> [What you need to do]
Pick out the lines below with "stated" and list them.
——————
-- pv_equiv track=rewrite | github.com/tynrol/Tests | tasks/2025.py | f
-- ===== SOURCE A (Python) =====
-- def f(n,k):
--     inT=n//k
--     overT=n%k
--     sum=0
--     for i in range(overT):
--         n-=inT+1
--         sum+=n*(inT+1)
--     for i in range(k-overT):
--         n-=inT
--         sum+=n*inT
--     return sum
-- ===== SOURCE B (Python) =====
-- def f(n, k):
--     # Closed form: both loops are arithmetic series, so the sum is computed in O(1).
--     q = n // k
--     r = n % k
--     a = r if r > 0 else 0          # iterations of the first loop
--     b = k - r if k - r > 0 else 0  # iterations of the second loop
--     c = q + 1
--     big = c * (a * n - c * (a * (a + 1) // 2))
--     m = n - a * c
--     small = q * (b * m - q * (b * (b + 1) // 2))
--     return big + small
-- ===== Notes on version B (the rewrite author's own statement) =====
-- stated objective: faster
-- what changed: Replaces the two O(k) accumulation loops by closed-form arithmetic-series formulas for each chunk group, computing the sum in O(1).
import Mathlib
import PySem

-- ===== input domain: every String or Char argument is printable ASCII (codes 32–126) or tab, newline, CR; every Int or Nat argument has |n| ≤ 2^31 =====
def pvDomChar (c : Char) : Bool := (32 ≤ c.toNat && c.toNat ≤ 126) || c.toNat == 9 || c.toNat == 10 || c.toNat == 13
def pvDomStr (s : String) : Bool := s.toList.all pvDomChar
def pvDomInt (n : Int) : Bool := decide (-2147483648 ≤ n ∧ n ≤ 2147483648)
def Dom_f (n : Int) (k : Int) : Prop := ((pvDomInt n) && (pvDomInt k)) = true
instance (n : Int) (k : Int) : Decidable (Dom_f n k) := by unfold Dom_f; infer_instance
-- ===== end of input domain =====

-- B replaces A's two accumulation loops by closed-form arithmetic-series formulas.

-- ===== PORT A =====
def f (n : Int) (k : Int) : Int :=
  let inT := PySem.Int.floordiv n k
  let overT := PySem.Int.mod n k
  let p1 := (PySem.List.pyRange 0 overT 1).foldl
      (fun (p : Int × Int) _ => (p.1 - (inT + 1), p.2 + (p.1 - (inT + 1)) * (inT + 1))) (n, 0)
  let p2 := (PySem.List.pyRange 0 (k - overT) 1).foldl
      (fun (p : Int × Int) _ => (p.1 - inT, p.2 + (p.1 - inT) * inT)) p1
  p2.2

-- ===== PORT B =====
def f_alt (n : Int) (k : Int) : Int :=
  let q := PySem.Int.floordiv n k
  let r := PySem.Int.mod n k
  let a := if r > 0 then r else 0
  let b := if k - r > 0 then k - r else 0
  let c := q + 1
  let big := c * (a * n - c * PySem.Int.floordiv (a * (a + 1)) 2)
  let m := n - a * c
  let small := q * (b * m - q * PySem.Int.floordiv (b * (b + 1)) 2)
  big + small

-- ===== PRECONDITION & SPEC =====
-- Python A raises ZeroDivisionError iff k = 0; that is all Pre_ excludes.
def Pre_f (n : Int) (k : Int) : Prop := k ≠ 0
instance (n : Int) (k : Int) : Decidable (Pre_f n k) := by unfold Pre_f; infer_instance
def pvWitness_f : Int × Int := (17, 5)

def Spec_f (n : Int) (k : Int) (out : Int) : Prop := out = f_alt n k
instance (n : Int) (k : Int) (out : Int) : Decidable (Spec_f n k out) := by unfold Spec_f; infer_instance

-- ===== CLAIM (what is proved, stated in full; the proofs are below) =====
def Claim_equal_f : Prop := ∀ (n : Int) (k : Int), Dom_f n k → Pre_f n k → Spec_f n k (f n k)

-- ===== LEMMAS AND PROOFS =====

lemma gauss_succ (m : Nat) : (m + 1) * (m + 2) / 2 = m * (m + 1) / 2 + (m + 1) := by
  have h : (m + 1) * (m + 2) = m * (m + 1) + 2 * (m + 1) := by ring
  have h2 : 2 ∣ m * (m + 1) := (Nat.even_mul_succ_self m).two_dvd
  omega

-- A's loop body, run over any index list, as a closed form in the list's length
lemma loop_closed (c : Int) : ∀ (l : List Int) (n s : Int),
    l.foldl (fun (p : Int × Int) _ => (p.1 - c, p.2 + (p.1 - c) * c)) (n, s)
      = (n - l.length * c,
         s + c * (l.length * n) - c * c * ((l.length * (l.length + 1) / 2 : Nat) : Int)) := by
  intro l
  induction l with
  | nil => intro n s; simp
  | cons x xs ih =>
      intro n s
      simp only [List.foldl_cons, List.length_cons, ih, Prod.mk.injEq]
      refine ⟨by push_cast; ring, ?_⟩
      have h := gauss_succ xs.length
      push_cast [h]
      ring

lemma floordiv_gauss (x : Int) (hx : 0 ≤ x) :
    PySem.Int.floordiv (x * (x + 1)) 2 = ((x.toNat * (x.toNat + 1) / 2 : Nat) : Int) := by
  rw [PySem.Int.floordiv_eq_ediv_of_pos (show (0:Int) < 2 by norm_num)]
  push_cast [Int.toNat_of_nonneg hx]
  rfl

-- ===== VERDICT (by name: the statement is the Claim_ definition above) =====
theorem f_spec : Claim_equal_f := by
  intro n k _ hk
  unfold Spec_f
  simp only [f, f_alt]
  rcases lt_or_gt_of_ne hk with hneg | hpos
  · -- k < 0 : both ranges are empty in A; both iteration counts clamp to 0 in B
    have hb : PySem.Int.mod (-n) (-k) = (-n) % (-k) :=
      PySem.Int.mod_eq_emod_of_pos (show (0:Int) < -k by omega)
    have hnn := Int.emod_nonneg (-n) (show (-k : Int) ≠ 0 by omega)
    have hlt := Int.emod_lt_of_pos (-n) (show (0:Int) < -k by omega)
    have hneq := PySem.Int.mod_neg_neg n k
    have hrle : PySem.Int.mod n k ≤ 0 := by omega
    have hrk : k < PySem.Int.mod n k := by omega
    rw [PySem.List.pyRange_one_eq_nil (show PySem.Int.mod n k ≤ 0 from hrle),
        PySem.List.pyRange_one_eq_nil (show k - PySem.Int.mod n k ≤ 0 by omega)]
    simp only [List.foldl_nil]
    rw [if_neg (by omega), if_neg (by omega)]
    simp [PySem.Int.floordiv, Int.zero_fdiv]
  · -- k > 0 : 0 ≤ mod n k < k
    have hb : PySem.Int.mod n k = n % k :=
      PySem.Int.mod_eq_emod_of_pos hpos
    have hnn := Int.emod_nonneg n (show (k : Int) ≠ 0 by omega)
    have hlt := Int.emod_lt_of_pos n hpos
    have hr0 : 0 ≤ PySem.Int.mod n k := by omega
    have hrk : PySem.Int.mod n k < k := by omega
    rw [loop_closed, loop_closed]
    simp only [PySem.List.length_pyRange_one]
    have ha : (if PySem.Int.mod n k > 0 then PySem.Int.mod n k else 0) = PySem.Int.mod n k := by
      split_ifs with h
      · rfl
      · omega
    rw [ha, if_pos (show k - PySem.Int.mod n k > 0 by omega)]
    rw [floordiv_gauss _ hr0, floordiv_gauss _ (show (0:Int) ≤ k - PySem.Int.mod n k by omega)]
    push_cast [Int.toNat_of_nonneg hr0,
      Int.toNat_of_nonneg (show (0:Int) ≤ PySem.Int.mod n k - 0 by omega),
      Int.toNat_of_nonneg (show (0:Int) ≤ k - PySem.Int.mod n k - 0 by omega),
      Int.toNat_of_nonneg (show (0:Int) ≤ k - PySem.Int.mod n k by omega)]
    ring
——————
> [Result of the exercise]
-- stated objective: faster
-- ===== CLAIM (what is proved, stated in full; the proofs are below) =====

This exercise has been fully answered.